# EXERCISE DESCRIPTION:
Filter the data for "below" and copy matching lines.

### DATASET EXTRACT ###

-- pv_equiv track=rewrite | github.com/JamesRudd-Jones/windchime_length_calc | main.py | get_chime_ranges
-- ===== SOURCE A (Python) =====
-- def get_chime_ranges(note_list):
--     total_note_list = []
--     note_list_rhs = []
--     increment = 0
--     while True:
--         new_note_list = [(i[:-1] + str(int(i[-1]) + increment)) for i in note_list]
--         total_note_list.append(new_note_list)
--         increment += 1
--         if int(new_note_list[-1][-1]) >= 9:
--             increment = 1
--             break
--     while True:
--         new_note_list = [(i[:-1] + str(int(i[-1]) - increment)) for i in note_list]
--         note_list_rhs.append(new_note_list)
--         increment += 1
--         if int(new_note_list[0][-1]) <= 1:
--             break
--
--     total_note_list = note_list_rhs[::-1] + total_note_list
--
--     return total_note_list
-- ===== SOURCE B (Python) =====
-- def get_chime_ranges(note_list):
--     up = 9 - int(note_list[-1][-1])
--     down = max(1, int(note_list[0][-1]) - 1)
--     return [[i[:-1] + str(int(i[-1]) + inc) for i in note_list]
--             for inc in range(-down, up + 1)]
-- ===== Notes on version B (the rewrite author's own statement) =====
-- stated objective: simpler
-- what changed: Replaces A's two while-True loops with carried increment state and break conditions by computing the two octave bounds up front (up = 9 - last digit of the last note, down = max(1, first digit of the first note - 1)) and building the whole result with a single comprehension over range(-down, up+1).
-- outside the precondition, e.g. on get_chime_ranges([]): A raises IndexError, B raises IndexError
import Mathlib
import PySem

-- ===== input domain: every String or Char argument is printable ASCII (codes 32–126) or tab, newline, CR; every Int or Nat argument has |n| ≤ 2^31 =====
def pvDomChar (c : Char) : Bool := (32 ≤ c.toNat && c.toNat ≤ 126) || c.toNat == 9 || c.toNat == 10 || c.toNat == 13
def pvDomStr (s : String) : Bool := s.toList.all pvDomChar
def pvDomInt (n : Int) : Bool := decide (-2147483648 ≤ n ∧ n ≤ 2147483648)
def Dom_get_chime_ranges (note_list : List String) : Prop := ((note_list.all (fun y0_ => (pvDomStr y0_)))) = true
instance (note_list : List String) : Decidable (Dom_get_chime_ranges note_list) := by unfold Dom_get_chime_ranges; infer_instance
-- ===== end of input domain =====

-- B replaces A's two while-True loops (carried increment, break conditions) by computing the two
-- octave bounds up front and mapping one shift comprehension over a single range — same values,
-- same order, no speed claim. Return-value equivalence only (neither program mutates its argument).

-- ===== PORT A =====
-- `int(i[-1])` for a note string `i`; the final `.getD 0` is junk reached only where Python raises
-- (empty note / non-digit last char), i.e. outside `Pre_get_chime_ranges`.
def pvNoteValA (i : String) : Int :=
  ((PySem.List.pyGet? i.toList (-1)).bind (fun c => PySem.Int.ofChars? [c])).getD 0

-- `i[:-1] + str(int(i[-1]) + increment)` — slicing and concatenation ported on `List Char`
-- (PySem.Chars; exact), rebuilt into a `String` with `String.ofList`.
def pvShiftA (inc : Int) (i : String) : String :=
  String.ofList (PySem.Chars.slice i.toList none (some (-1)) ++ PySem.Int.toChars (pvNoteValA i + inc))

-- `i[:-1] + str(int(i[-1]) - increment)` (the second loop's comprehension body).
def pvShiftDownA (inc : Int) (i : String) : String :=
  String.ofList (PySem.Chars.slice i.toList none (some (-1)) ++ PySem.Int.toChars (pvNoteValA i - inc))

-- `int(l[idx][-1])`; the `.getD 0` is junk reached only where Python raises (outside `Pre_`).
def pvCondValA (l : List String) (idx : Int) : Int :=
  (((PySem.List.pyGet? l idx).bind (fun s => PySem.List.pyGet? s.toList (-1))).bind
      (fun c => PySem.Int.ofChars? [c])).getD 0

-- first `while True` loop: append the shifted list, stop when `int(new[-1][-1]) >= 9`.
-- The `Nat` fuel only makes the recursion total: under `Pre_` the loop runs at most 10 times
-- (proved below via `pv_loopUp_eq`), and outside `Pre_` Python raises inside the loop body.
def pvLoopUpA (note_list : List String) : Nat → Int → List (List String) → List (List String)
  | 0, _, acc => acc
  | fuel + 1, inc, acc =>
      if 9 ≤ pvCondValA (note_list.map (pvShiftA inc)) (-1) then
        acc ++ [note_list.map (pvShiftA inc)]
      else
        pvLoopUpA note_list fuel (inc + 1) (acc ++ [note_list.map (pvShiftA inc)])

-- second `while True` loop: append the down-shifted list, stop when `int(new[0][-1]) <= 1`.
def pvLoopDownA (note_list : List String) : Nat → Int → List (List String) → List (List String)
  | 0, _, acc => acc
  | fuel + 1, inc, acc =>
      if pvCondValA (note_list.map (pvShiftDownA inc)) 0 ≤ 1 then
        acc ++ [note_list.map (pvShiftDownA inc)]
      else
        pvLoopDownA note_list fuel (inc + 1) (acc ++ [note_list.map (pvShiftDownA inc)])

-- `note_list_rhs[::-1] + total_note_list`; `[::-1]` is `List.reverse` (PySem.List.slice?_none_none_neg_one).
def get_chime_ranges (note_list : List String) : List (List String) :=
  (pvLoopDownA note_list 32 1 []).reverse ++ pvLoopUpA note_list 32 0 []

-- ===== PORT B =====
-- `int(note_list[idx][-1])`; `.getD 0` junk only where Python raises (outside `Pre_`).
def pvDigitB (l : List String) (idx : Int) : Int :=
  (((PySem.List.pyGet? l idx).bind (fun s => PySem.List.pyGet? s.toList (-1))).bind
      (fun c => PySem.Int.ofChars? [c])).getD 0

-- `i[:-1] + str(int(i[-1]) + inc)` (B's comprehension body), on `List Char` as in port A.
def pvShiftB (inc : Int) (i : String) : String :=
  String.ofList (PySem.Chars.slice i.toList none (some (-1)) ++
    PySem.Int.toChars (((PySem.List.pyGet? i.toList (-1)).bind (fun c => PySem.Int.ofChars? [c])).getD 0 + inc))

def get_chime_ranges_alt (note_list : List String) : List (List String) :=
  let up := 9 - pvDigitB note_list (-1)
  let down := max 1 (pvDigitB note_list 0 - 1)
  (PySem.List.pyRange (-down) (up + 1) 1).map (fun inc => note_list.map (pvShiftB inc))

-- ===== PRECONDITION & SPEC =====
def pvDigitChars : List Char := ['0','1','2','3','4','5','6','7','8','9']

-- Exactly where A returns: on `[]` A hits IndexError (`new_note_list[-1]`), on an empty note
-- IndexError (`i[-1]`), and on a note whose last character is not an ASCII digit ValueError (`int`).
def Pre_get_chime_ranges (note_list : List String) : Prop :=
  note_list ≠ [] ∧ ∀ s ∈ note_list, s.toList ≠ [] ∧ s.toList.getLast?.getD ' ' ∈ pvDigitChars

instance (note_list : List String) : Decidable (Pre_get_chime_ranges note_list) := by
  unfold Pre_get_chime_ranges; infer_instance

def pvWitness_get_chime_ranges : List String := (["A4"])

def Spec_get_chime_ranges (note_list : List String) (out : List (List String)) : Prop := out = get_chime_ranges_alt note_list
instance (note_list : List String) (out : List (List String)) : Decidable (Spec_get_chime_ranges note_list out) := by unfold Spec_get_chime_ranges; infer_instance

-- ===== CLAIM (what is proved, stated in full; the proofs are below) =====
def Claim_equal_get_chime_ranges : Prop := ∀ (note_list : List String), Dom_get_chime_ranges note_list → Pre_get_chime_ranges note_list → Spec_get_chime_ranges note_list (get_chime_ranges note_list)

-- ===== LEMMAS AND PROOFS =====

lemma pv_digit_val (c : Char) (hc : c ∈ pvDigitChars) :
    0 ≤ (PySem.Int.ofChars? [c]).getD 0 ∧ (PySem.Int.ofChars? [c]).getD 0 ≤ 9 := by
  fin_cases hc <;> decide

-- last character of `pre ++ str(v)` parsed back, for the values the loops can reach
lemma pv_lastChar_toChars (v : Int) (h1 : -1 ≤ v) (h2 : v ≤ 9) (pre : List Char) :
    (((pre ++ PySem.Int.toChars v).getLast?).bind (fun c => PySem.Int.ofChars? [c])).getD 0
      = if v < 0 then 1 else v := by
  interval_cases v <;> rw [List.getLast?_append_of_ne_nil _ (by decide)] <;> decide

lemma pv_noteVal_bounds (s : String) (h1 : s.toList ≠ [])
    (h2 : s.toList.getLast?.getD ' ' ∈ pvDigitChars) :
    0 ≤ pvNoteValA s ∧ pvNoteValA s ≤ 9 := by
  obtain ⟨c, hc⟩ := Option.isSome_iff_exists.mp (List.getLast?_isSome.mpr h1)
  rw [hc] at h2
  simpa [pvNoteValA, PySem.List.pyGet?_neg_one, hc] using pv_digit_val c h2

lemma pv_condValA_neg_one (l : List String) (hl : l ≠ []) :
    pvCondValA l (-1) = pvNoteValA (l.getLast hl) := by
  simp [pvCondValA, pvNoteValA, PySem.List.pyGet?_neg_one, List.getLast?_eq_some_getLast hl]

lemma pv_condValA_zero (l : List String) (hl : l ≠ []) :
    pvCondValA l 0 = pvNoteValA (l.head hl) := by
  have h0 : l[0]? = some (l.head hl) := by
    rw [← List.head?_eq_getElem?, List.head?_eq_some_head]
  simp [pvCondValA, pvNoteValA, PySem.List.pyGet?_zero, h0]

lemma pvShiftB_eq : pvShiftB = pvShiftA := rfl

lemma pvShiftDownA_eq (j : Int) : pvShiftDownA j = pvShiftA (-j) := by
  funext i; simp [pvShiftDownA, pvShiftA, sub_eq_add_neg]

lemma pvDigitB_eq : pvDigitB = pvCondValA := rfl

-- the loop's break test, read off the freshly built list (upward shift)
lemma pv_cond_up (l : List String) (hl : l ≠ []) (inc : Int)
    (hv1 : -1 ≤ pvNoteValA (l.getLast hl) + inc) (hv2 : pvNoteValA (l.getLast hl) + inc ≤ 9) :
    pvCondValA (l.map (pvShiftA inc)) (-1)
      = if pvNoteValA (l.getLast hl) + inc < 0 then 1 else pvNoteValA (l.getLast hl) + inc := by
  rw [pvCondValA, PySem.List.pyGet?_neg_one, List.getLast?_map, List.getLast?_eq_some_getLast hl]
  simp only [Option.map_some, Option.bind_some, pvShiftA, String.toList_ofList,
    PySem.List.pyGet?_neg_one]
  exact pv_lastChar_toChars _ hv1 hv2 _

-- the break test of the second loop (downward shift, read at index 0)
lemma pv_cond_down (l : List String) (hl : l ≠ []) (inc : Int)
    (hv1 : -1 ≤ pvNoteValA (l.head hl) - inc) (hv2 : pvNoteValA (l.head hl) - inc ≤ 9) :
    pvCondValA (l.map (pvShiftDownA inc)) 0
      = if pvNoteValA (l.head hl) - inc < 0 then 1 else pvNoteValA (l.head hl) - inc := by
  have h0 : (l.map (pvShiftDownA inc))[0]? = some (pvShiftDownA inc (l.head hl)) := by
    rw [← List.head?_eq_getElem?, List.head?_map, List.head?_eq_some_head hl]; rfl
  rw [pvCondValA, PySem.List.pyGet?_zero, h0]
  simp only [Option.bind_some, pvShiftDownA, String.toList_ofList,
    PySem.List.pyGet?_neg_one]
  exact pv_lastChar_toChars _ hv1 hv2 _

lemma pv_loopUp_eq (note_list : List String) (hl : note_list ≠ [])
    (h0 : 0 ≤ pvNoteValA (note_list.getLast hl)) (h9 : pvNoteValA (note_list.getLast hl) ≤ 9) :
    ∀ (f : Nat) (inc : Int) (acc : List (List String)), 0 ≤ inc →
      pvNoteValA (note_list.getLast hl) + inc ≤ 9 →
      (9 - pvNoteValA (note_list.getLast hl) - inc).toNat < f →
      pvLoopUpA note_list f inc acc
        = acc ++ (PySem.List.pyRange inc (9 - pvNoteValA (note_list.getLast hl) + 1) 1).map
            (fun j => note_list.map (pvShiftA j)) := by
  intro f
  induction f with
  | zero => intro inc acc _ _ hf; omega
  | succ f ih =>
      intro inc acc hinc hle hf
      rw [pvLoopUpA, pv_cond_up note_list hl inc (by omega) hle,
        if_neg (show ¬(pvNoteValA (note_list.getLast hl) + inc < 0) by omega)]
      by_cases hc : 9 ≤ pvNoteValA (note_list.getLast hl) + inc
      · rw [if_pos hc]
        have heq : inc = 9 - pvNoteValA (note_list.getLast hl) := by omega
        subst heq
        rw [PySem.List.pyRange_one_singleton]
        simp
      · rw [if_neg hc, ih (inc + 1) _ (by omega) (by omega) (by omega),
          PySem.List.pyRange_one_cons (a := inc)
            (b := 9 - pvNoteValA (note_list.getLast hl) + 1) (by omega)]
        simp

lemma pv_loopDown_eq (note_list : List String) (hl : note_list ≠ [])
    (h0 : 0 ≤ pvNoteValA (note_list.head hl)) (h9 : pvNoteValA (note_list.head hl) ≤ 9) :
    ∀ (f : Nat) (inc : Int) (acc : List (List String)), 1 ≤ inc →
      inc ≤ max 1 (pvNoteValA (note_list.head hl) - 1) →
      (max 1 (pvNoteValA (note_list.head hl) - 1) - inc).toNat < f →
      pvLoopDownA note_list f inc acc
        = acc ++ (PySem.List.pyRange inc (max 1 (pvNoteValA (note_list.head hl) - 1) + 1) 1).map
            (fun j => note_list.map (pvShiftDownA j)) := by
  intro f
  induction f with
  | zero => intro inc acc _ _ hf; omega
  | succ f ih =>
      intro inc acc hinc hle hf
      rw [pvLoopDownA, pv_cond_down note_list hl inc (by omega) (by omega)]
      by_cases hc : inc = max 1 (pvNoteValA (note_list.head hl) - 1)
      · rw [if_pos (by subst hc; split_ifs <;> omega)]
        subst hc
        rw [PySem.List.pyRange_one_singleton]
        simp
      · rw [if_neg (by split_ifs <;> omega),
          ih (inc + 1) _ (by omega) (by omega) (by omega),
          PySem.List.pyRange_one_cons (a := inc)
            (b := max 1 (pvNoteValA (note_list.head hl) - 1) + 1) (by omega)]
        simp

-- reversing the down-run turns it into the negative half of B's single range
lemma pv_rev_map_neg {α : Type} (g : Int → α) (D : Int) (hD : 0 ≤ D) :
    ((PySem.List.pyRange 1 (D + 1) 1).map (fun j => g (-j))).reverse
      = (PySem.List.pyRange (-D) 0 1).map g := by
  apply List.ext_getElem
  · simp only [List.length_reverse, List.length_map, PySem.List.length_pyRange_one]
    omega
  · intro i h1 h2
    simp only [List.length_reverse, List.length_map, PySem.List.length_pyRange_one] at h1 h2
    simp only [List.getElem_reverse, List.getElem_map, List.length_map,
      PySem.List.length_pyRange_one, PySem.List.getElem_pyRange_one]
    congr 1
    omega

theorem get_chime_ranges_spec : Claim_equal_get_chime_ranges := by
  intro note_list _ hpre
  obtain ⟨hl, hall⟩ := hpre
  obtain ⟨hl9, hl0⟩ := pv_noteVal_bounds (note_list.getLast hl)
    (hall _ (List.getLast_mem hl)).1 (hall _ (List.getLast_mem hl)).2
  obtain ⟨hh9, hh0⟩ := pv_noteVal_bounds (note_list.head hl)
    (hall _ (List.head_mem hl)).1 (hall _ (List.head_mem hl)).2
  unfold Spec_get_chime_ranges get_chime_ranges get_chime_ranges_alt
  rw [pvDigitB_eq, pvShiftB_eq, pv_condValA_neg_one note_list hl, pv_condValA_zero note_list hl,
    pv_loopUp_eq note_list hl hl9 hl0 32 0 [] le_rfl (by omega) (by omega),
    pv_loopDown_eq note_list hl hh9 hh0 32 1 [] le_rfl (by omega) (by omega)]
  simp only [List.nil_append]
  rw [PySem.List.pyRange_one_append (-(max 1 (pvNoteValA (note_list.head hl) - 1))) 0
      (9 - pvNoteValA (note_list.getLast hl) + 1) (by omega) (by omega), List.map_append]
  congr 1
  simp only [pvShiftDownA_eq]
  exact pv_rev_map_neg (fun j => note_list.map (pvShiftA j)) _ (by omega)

###

# TASK ANSWER:
-- (proved below via `pv_loopUp_eq`), and outside `Pre_` Python raises inside the loop body.
-- ===== CLAIM (what is proved, stated in full; the proofs are below) =====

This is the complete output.